We do have to hit the editors for klutzing up the alphabetic order of the monsters however, including - laughably - the gremlin. And the undead here are overstuffed: we didn't ask for a Phantom / Haunt division of six (6) all-incorporeal undead, and the Spirit takes the L for including the Revenant which, honestly, should be its own (dangerous) thing. The AD&D crew realised this so you won't be seeing this shite in future editions.

The player-characters and their enemies got some new weapons, like the bastard sword that can be used onehanded or twohanded to kill Kenny. Also the blackjack / sap for the Thief (mostly) to knock out an unhelmeted sentry; and the bola, to trip up foes from a distance.

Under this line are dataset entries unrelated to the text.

-- pv_equiv track=rewrite | github.com/jasonzhang1998/LC | Job/Contest/2022_6_26/2321.py | maximumsSplicedArray
-- ===== SOURCE A (Python) =====
-- from typing import List
--
-- def maximumsSplicedArray(nums1: List[int], nums2: List[int]) -> int:
--     def solve(numsa, numsb):
--         n = len(numsa)
--         diff = [0] * n
--         for i in range(n):
--             diff[i] = numsb[i] - numsa[i]
--         ans = 0
--         cur = diff[0]
--         for i in range(1, n):
--             if cur > 0:
--                 cur += diff[i]
--             else:
--                 cur = diff[i]
--             ans = max(ans, cur)
--         return ans + sum(numsa)
--
--     return max(solve(nums1, nums2), solve(nums2, nums1))
-- ===== SOURCE B (Python) =====
-- def maximumsSplicedArray(nums1, nums2):
--     # Prefix-sum formulation: the best swap gain for direction (a -> b) is the
--     # maximum over prefixes of (prefix_total - minimum_earlier_prefix_total),
--     # floored at 0 by starting all accumulators at 0 (= swap nothing).
--     def solve(numsa, numsb):
--         best = pre = minpre = 0
--         for x, y in zip(numsa, numsb):
--             pre += y - x
--             best = max(best, pre - minpre)
--             minpre = min(minpre, pre)
--         return best + sum(numsa)
--
--     return max(solve(nums1, nums2), solve(nums2, nums1))
-- ===== Notes on version B (the rewrite author's own statement) =====
-- stated objective: alternative
-- what changed: Replaces Kadane's restart recurrence (cur = diff[i] or cur+diff[i]) over an explicitly prebuilt diff array with a single zip pass keeping a running prefix sum and its minimum (gain = pre - minpre, floored at 0); the diff array and the restart branch disappear, and the no-swap floor makes the missed single-element-at-index-0 subarray irrelevant because the complementary direction always recovers it.
-- outside the precondition, e.g. on maximumsSplicedArray([], []): A raises IndexError, B returns 0; on maximumsSplicedArray([1, 2], [5]): A raises IndexError, B returns 7
import Mathlib
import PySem

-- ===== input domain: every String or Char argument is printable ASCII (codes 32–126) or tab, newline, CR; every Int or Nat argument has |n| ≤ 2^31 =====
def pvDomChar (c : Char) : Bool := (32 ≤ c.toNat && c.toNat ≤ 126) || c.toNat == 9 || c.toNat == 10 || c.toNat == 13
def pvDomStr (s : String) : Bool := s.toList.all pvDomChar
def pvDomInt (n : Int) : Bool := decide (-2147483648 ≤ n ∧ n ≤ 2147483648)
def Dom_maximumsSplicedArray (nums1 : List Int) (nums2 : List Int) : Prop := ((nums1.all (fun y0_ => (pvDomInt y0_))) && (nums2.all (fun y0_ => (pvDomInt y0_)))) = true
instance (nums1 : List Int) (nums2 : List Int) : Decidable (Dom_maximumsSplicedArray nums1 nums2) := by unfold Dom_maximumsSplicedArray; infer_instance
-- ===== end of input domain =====

-- B replaces the explicit diff array + Kadane restart recurrence by a single
-- prefix-sum/min-prefix pass over the zipped lists; objective: alternative (same cost).

-- ===== PORT A =====
-- solve(numsa, numsb): builds diff, runs the Kadane-style loop from index 1, adds sum(numsa).
-- Indexing is ported with pyGetD (in range under Pre_; diff[0] raises on empty input, excluded by Pre_).
def pvSolveA (numsa : List Int) (numsb : List Int) : Int :=
  let n : Int := numsa.length
  let diff : List Int := (PySem.List.pyRange 0 n 1).map
    (fun i => PySem.List.pyGetD numsb i 0 - PySem.List.pyGetD numsa i 0)
  let cur : Int := PySem.List.pyGetD diff 0 0
  let r := (PySem.List.pyRange 1 n 1).foldl
    (fun (s : Int × Int) i =>
      let c := if s.2 > 0 then s.2 + PySem.List.pyGetD diff i 0 else PySem.List.pyGetD diff i 0
      (max s.1 c, c)) (0, cur)
  r.1 + numsa.sum

def maximumsSplicedArray (nums1 : List Int) (nums2 : List Int) : Int :=
  max (pvSolveA nums1 nums2) (pvSolveA nums2 nums1)

-- ===== PORT B =====
-- solve(numsa, numsb): one pass over zip keeping (best, pre, minpre), adds sum(numsa).
def pvSolveB (numsa : List Int) (numsb : List Int) : Int :=
  let r := (numsa.zip numsb).foldl
    (fun (s : Int × Int × Int) p =>
      let pre := s.2.1 + (p.2 - p.1)
      (max s.1 (pre - s.2.2), pre, min s.2.2 pre)) (0, 0, 0)
  r.1 + numsa.sum

def maximumsSplicedArray_alt (nums1 : List Int) (nums2 : List Int) : Int :=
  max (pvSolveB nums1 nums2) (pvSolveB nums2 nums1)

-- ===== PRECONDITION & SPEC =====
-- Pre_ excludes exactly the inputs on which A raises IndexError: unequal lengths
-- (some numsb[i]/numsa[i] access is out of range in one direction) and empty lists (diff[0]).
def Pre_maximumsSplicedArray (nums1 : List Int) (nums2 : List Int) : Prop :=
  nums1.length = nums2.length ∧ nums1 ≠ []
instance (nums1 : List Int) (nums2 : List Int) : Decidable (Pre_maximumsSplicedArray nums1 nums2) := by
  unfold Pre_maximumsSplicedArray; infer_instance

def pvWitness_maximumsSplicedArray : List Int × List Int := ([1, -3, 5], [4, 2, -1])

def Spec_maximumsSplicedArray (nums1 : List Int) (nums2 : List Int) (out : Int) : Prop := out = maximumsSplicedArray_alt nums1 nums2
instance (nums1 : List Int) (nums2 : List Int) (out : Int) : Decidable (Spec_maximumsSplicedArray nums1 nums2 out) := by unfold Spec_maximumsSplicedArray; infer_instance

-- ===== CLAIM (what is proved, stated in full; the proofs are below) =====
def Claim_equal_maximumsSplicedArray : Prop := ∀ (nums1 : List Int) (nums2 : List Int), Dom_maximumsSplicedArray nums1 nums2 → Pre_maximumsSplicedArray nums1 nums2 → Spec_maximumsSplicedArray nums1 nums2 (maximumsSplicedArray nums1 nums2)

-- ===== LEMMAS AND PROOFS =====

-- Clean fold forms of the two inner loops, over the plain diff list.
def pvAfold (s : Int × Int) (t : List Int) : Int × Int :=
  t.foldl (fun s x => let c := if s.2 > 0 then s.2 + x else x; (max s.1 c, c)) s

def pvBfold (s : Int × Int × Int) (t : List Int) : Int × Int × Int :=
  t.foldl (fun s x =>
    let pre := s.2.1 + x
    (max s.1 (pre - s.2.2), pre, min s.2.2 pre)) s

def pvDiff (a b : List Int) : List Int := (a.zip b).map (fun p => p.2 - p.1)

theorem pvAfold_cons (s : Int × Int) (x : Int) (t : List Int) :
    pvAfold s (x :: t) = pvAfold (max s.1 (if s.2 > 0 then s.2 + x else x),
      if s.2 > 0 then s.2 + x else x) t := rfl

theorem pvBfold_cons (s : Int × Int × Int) (x : Int) (t : List Int) :
    pvBfold s (x :: t) = pvBfold (max s.1 (s.2.1 + x - s.2.2), s.2.1 + x, min s.2.2 (s.2.1 + x)) t := rfl

theorem ite_eq_max (c x : Int) : (if c > 0 then c + x else x) = max c 0 + x := by
  split_ifs with h <;> omega

-- port A's solve equals the clean fold on diff (under Pre_).
theorem pvSolveA_eq (a b : List Int) (hlen : a.length = b.length) (hne : a ≠ []) :
    pvSolveA a b = (pvAfold (0, (pvDiff a b).headI) ((pvDiff a b).tail)).1 + a.sum := by
  have hd : (PySem.List.pyRange 0 (a.length : Int) 1).map
      (fun i => PySem.List.pyGetD b i 0 - PySem.List.pyGetD a i 0) = pvDiff a b := by
    have hlen' : (pvDiff a b).length = a.length := by
      simp [pvDiff, List.length_zip, hlen]
    apply List.ext_getElem
    · simp [PySem.List.length_pyRange_one, hlen']
    · intro k h1 h2
      have hk : k < a.length := by
        simpa [PySem.List.length_pyRange_one] using h1
      have hkb : k < b.length := hlen ▸ hk
      simp [PySem.List.getElem_pyRange_one, pvDiff,
        PySem.List.pyGetD_natCast, List.getD_eq_getElem?_getD,
        hk, hkb, List.getElem_zip]
  have hdlen : (pvDiff a b).length = a.length := by simp [pvDiff, List.length_zip, hlen]
  simp only [pvSolveA]
  rw [hd]
  have hfold := PySem.List.foldl_pyRange_pyGetD (xs := pvDiff a b) (a := 1) (d := 0)
    (f := fun (s : Int × Int) x =>
      (max s.1 (if s.2 > 0 then s.2 + x else x), if s.2 > 0 then s.2 + x else x))
    (init := ((0 : Int), PySem.List.pyGetD (pvDiff a b) 0 0)) (by omega)
  simp only [PySem.List.len_eq, hdlen] at hfold
  have h0 : PySem.List.pyGetD (pvDiff a b) 0 0 = (pvDiff a b).headI := by
    cases hab : pvDiff a b with
    | nil =>
      exfalso
      have : a.length = 0 := by rw [← hdlen, hab]; rfl
      exact hne (List.eq_nil_of_length_eq_zero this)
    | cons x t => simp [PySem.List.pyGetD_zero_cons]
  rw [hfold, h0]
  simp [pvAfold, List.drop_one]

-- port B's solve equals the clean fold on diff.
theorem pvSolveB_eq (a b : List Int) :
    pvSolveB a b = (pvBfold (0, 0, 0) (pvDiff a b)).1 + a.sum := by
  unfold pvSolveB pvBfold pvDiff
  rw [List.foldl_map]

-- prefix-min fold vs Kadane fold: generalized invariant.
theorem pvBA (t : List Int) : ∀ (a c p m K : Int), p - m = max c 0 →
    (pvBfold (max a K, p, m) t).1 = max ((pvAfold (a, c) t).1) K := by
  induction t with
  | nil => intro a c p m K h; simp [pvBfold, pvAfold]
  | cons x t ih =>
    intro a c p m K h
    rw [pvBfold_cons, pvAfold_cons, ite_eq_max]
    have h1 : max (max a K) (p + x - m) = max (max a (max c 0 + x)) K := by omega
    rw [h1]
    exact ih (max a (max c 0 + x)) (max c 0 + x) (p + x) (min m (p + x)) K (by omega)

-- B's fold over h::t versus A's fold over t (starting cur = h).
theorem pvB_eq_A (h : Int) (t : List Int) :
    (pvBfold (0, 0, 0) (h :: t)).1 = max ((pvAfold (0, h) t).1) (max h 0) := by
  rw [pvBfold_cons]
  rw [show max (0 : Int) (0 + h - 0) = max 0 (max h 0) from by omega]
  exact pvBA t 0 h (0 + h) (min 0 (0 + h)) (max h 0) (by omega)

-- ans is monotone from its start.
theorem pvAfold_fst_ge (t : List Int) : ∀ (a c : Int), a ≤ (pvAfold (a, c) t).1 := by
  induction t with
  | nil => intro a c; simp [pvAfold]
  | cons x t ih =>
    intro a c
    rw [pvAfold_cons]
    exact le_trans (le_max_left _ _) (ih _ _)

-- final cur ≥ initial cur + sum.
theorem pvAfold_snd_ge (t : List Int) : ∀ (a c : Int), c + t.sum ≤ (pvAfold (a, c) t).2 := by
  induction t with
  | nil => intro a c; simp [pvAfold]
  | cons x t ih =>
    intro a c
    rw [pvAfold_cons, ite_eq_max]
    have := ih (max a (max c 0 + x)) (max c 0 + x)
    simp only [List.sum_cons]
    omega

-- on a nonempty list ans ≥ final cur.
theorem pvAfold_fst_ge_snd (t : List Int) (ht : t ≠ []) : ∀ (a c : Int),
    (pvAfold (a, c) t).2 ≤ (pvAfold (a, c) t).1 := by
  induction t with
  | nil => exact absurd rfl ht
  | cons x t ih =>
    intro a c
    rw [pvAfold_cons]
    cases t with
    | nil => simp [pvAfold]
    | cons y t' => exact ih (by simp) _ _

-- hence ans ≥ sum t (trivially for t = []).
theorem pvAfold_fst_ge_sum (t : List Int) (a c : Int) (ha : 0 ≤ a) :
    t.sum ≤ (pvAfold (a, c) t).1 := by
  cases t with
  | nil => simpa [pvAfold] using ha
  | cons x t' =>
    rw [pvAfold_cons, ite_eq_max]
    have h1 := pvAfold_snd_ge t' (max a (max c 0 + x)) (max c 0 + x)
    cases t' with
    | nil =>
      simp only [pvAfold, List.foldl_nil, List.sum_cons, List.sum_nil] at *
      omega
    | cons y t'' =>
      have h2 := pvAfold_fst_ge_snd (y :: t'') (by simp) (max a (max c 0 + x)) (max c 0 + x)
      simp only [List.sum_cons] at *
      omega

theorem pvDiff_sum (a : List Int) : ∀ (b : List Int), a.length = b.length →
    (pvDiff a b).sum = b.sum - a.sum := by
  induction a with
  | nil => intro b h; cases b with
    | nil => simp [pvDiff]
    | cons y t => simp at h
  | cons x t ih =>
    intro b h
    cases b with
    | nil => simp at h
    | cons y s =>
      have := ih s (by simpa using h)
      simp only [pvDiff, List.zip_cons_cons, List.map_cons, List.sum_cons] at *
      omega

theorem pvDiff_head (x y : Int) (t s : List Int) :
    pvDiff (x :: t) (y :: s) = (y - x) :: pvDiff t s := by simp [pvDiff]

-- one direction's B-solve never exceeds the max of the two A-solves.
theorem pvSolveB_le (a b : List Int) (hlen : a.length = b.length) (hne : a ≠ []) :
    pvSolveB a b ≤ max (pvSolveA a b) (pvSolveA b a) := by
  have hne' : b ≠ [] := by
    intro hb; apply hne; rw [hb] at hlen; exact List.eq_nil_of_length_eq_zero hlen
  cases a with
  | nil => exact absurd rfl hne
  | cons x t =>
    cases b with
    | nil => exact absurd rfl hne'
    | cons y s =>
      have hlen' : t.length = s.length := by simpa using hlen
      rw [pvSolveB_eq, pvSolveA_eq _ _ hlen hne, pvSolveA_eq _ _ hlen.symm hne',
        pvDiff_head, pvDiff_head]
      simp only [List.headI, List.tail]
      rw [pvB_eq_A]
      -- notation
      set A1 := (pvAfold (0, y - x) (pvDiff t s)).1 with hA1
      set A2 := (pvAfold (0, x - y) (pvDiff s t)).1 with hA2
      have g1 : 0 ≤ A1 := pvAfold_fst_ge (pvDiff t s) 0 (y - x)
      have g2 : 0 ≤ A2 := pvAfold_fst_ge (pvDiff s t) 0 (x - y)
      have g3 : (pvDiff s t).sum ≤ A2 := pvAfold_fst_ge_sum _ 0 _ (le_refl 0)
      have s1 : (pvDiff t s).sum = s.sum - t.sum := pvDiff_sum t s hlen'
      have s2 : (pvDiff s t).sum = t.sum - s.sum := pvDiff_sum s t hlen'.symm
      rw [s2] at g3
      have key : max (y - x) 0 + (x :: t).sum ≤
          max (A1 + (x :: t).sum) (A2 + (y :: s).sum) := by
        simp only [List.sum_cons]
        rcases le_total (y - x) 0 with hyx | hyx
        · have : max (y - x) 0 = 0 := by omega
          rw [this]
          exact le_trans (by omega) (le_max_left _ _)
        · have : max (y - x) 0 = y - x := by omega
          rw [this]
          exact le_trans (by omega) (le_max_right _ _)
      have hmax : max A1 (max (y - x) 0) + (x :: t).sum =
          max (A1 + (x :: t).sum) (max (y - x) 0 + (x :: t).sum) := by
        omega
      rw [hmax]
      rcases le_total (A1 + (x :: t).sum) (max (y - x) 0 + (x :: t).sum) with hle | hle
      · rw [max_eq_right hle]; exact key
      · rw [max_eq_left hle]; exact le_max_left _ _

-- each A-solve is ≤ its B-solve.
theorem pvSolveA_le (a b : List Int) (hlen : a.length = b.length) (hne : a ≠ []) :
    pvSolveA a b ≤ pvSolveB a b := by
  cases a with
  | nil => exact absurd rfl hne
  | cons x t =>
    cases b with
    | nil => simp at hlen
    | cons y s =>
      rw [pvSolveB_eq, pvSolveA_eq _ _ hlen hne, pvDiff_head]
      simp only [List.headI, List.tail]
      rw [pvB_eq_A]
      have := le_max_left ((pvAfold (0, y - x) (pvDiff t s)).1) (max (y - x) 0)
      omega

-- ===== VERDICT (by name: the statement is the Claim_ definition above) =====
theorem maximumsSplicedArray_spec : Claim_equal_maximumsSplicedArray := by
  intro nums1 nums2 _ hpre
  obtain ⟨hlen, hne⟩ := hpre
  have hne' : nums2 ≠ [] := by
    intro hb; apply hne; rw [hb] at hlen; exact List.eq_nil_of_length_eq_zero hlen
  unfold Spec_maximumsSplicedArray maximumsSplicedArray maximumsSplicedArray_alt
  have u1 := pvSolveB_le nums1 nums2 hlen hne
  have u2 := pvSolveB_le nums2 nums1 hlen.symm hne'
  have l1 := pvSolveA_le nums1 nums2 hlen hne
  have l2 := pvSolveA_le nums2 nums1 hlen.symm hne'
  rw [max_comm (pvSolveA nums2 nums1)] at u2
  omega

Also brought to the table are proto-Prestige classes, basically. Your Lawful Fighter can be a Paladin, your Chaotic Fighter a sort of anti-paladin named an Avenger, Neutral Cleric a Druid, etc.

Also also here: some way for the Elf and other demihumans to keep progressing along with the humans - by way of alphabet-levels, in lieu of numeric-levels. And the demihumans each get a MacGuffin artifact to form the core of their lairs: Tree of Life, Forge of Power, and (for the wee folk) the Crucible of Blackflame. Again... not every idea here is perfect.

The DMs' book includes two "mini adventures" that are little more than single-combat setpieces. One is a tournament featuring a knight named Sir Guy de Gax; the other, a pit-fighting arena that forbids spellcasting. Recommend inviting Statler and Waldorf to both.

At 15th level on up, really 9th on up, the PCs should be considering doing a Conan and ruling domains of their own, delegating other - lowlevel - adventurers to do grunt work like goblin hunting. There are some brilliant ideas in the Companion DM section on what PCs can do in the meantime; most salient, that domain-ruling mechanic (better keep that Confidence Level high, folks!) and also the WAAAGH Machine, sort of a "Take Two" for old Chainmail. Although the 'Machine was somewhat Strategic for tactical tabletop gamers' tastes, so BATTLESYSTEM would serve that latter niche.

Beyond 24th level, PCs would be moving on from Mature to Epic, so the Master's rules kick in after that.

The modules in this system began CM-. Some of them are good, although it all starts out as a bare showcase for the system.

Overall, the Companion Rules were awesome, or at least formed a serious competitor for high-level AD&D. Their Set both scaled better than AD&D 1e and provided some large-scale heroics for parties beyond just bashing skulls.